# [What you will do]
In the material below, the lines from the one containing "(xs.drop s.toNat) rest" through the one containing "let sizes := (PySem.List.pyRange" are to be given again exactly, ends included, and no others.

# [Provided entries]
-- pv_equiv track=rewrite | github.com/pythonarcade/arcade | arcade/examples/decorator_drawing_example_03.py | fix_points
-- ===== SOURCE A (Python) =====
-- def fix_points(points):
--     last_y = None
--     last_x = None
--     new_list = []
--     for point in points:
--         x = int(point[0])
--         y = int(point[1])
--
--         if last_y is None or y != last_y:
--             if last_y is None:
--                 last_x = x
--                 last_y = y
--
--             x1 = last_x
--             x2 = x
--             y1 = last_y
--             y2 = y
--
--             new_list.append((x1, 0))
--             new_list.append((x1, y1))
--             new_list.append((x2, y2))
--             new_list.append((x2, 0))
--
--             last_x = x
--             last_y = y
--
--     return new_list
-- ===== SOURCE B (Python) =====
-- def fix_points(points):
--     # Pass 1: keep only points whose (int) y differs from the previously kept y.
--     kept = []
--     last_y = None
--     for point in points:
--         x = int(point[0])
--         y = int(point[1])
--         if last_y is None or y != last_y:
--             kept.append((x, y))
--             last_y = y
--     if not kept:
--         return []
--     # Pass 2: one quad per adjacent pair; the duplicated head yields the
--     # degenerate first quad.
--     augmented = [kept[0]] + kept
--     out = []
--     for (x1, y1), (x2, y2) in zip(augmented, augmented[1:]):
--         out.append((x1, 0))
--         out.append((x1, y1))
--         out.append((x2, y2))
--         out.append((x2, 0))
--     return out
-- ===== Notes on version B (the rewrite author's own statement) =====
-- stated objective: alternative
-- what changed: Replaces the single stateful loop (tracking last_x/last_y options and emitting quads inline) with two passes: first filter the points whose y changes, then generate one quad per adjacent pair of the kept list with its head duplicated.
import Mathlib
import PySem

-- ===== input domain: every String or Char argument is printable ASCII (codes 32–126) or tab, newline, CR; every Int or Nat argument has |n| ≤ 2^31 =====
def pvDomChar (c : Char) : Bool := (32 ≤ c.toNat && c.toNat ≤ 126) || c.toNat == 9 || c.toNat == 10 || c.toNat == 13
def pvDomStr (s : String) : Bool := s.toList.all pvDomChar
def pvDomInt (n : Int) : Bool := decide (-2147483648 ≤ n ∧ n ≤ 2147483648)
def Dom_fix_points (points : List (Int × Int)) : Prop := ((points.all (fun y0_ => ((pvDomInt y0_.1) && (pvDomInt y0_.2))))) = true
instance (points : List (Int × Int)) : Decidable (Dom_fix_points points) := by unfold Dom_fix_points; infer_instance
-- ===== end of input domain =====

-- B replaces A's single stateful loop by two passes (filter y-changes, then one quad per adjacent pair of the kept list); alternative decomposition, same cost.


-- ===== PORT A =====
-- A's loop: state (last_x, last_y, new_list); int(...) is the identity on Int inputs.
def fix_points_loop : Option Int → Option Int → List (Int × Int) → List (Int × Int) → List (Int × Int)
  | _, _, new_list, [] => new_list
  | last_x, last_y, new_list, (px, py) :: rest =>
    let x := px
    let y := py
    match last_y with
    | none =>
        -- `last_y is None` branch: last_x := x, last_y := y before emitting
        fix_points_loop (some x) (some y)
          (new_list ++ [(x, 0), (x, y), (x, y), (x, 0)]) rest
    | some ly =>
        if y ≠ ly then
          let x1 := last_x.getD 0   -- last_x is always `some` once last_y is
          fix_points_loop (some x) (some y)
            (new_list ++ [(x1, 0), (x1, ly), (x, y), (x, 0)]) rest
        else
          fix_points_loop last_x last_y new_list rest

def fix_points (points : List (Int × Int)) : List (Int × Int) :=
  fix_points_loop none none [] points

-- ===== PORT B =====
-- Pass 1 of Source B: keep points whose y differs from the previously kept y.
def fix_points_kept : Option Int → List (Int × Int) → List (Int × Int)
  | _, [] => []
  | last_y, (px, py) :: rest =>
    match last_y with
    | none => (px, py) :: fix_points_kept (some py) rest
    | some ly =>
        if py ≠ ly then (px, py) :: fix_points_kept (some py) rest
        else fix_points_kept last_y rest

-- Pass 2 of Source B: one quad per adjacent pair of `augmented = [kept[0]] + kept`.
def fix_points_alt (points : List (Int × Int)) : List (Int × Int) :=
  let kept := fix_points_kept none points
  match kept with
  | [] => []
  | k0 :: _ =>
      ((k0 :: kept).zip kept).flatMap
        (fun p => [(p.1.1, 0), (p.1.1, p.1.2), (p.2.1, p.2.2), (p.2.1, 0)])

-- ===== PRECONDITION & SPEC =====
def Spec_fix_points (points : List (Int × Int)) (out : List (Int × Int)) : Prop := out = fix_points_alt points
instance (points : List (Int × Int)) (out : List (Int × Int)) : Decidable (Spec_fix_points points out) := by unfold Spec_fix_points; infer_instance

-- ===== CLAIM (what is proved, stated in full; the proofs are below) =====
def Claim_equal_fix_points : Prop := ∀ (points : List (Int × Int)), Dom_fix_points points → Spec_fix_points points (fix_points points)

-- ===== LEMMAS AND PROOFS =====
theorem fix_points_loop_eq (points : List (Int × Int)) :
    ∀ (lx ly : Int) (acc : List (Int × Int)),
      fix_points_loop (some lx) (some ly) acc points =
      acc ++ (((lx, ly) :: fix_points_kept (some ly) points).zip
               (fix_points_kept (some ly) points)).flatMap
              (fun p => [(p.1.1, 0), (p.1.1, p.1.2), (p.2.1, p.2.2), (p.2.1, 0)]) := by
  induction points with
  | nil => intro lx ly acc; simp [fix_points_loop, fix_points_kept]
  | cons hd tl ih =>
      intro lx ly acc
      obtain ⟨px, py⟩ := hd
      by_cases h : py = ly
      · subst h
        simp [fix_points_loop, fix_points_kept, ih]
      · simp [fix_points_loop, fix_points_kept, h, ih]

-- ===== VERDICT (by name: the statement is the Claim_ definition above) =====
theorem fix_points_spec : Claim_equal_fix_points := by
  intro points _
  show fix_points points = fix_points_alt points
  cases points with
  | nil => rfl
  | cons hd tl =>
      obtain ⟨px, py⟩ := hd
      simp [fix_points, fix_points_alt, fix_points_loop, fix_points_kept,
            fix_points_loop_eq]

---

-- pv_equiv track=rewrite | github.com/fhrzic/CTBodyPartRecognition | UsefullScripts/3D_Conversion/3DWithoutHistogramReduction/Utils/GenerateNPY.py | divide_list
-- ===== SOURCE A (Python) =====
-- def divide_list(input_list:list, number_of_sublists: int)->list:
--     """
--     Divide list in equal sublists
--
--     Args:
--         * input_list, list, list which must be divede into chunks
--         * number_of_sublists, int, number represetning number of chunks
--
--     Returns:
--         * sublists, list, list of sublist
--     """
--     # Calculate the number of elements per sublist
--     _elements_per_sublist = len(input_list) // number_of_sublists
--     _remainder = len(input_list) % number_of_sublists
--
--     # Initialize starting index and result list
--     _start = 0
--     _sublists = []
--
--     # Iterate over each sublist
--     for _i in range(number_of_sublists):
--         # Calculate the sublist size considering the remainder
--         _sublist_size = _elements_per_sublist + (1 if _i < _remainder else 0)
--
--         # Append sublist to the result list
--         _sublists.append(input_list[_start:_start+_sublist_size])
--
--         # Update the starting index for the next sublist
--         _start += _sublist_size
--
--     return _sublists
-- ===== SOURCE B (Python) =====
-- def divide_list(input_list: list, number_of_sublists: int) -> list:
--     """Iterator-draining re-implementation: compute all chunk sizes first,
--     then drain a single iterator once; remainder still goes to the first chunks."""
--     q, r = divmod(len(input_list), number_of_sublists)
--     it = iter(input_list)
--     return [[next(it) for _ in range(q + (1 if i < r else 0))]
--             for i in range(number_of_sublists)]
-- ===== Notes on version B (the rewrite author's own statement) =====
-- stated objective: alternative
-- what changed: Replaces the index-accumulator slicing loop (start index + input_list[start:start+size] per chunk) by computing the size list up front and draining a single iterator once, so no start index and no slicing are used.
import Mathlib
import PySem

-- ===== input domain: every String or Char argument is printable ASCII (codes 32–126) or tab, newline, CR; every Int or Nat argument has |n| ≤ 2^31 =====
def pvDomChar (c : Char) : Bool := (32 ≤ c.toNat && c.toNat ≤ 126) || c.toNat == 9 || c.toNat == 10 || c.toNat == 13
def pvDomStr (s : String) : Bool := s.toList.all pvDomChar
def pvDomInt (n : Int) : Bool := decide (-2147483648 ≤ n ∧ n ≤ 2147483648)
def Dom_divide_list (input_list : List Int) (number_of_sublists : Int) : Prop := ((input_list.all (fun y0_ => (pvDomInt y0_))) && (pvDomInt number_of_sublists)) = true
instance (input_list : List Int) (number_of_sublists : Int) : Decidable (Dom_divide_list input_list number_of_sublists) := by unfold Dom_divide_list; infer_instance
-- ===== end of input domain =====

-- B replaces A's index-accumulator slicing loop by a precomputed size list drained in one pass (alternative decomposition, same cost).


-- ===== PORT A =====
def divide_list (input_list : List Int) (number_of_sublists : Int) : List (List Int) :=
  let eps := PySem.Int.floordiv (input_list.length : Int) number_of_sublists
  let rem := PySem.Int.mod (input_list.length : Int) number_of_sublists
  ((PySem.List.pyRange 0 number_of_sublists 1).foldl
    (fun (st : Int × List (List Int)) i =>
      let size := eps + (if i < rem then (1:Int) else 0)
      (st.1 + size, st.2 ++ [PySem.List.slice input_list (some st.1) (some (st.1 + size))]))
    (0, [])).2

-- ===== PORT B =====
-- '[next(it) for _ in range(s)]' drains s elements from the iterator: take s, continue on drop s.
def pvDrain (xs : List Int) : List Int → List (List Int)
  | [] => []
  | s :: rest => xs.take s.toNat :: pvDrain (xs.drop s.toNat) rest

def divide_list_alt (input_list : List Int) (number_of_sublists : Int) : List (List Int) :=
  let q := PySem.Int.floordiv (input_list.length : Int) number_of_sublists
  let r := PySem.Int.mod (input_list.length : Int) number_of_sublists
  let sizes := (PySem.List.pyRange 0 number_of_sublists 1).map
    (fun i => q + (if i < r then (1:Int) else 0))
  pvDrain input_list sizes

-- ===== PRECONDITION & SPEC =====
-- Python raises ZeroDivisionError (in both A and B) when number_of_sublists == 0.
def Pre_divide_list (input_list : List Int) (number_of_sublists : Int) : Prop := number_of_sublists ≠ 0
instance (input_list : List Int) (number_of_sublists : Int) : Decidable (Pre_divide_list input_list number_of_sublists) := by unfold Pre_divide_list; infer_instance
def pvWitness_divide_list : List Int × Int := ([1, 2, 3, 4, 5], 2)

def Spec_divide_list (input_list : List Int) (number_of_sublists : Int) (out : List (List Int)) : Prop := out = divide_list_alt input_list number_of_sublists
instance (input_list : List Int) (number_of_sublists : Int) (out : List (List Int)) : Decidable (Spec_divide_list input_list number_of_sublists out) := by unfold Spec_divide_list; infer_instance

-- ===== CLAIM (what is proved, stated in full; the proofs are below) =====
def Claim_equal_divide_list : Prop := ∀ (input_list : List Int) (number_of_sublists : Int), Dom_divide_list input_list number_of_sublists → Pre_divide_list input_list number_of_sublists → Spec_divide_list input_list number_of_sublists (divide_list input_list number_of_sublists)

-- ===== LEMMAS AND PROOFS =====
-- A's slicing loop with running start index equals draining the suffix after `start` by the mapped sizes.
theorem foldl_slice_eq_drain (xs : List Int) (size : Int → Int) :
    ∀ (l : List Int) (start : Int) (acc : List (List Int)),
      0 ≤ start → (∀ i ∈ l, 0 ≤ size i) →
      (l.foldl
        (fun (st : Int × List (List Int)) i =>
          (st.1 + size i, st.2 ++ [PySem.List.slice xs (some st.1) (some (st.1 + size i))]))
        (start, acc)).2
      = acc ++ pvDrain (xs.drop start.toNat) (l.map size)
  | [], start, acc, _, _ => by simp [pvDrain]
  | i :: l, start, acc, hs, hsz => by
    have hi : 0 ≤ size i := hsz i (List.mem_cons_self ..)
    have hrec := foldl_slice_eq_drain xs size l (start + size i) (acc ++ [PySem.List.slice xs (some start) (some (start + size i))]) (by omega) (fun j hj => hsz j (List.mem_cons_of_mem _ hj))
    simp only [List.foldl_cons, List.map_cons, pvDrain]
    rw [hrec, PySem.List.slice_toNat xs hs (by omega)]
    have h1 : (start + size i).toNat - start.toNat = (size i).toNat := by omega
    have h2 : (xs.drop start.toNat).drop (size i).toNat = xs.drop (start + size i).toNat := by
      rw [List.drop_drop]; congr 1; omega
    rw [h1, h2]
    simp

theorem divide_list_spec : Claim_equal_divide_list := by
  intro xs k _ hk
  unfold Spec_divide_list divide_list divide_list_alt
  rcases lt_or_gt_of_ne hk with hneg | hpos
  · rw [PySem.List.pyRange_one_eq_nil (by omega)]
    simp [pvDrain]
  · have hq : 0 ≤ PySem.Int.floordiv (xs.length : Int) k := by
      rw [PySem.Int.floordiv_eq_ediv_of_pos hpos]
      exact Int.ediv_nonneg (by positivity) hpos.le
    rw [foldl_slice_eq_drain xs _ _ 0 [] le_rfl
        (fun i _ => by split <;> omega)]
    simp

# [Task response]
  | s :: rest => xs.take s.toNat :: pvDrain (xs.drop s.toNat) rest

def divide_list_alt (input_list : List Int) (number_of_sublists : Int) : List (List Int) :=
  let q := PySem.Int.floordiv (input_list.length : Int) number_of_sublists
  let r := PySem.Int.mod (input_list.length : Int) number_of_sublists
  let sizes := (PySem.List.pyRange 0 number_of_sublists 1).map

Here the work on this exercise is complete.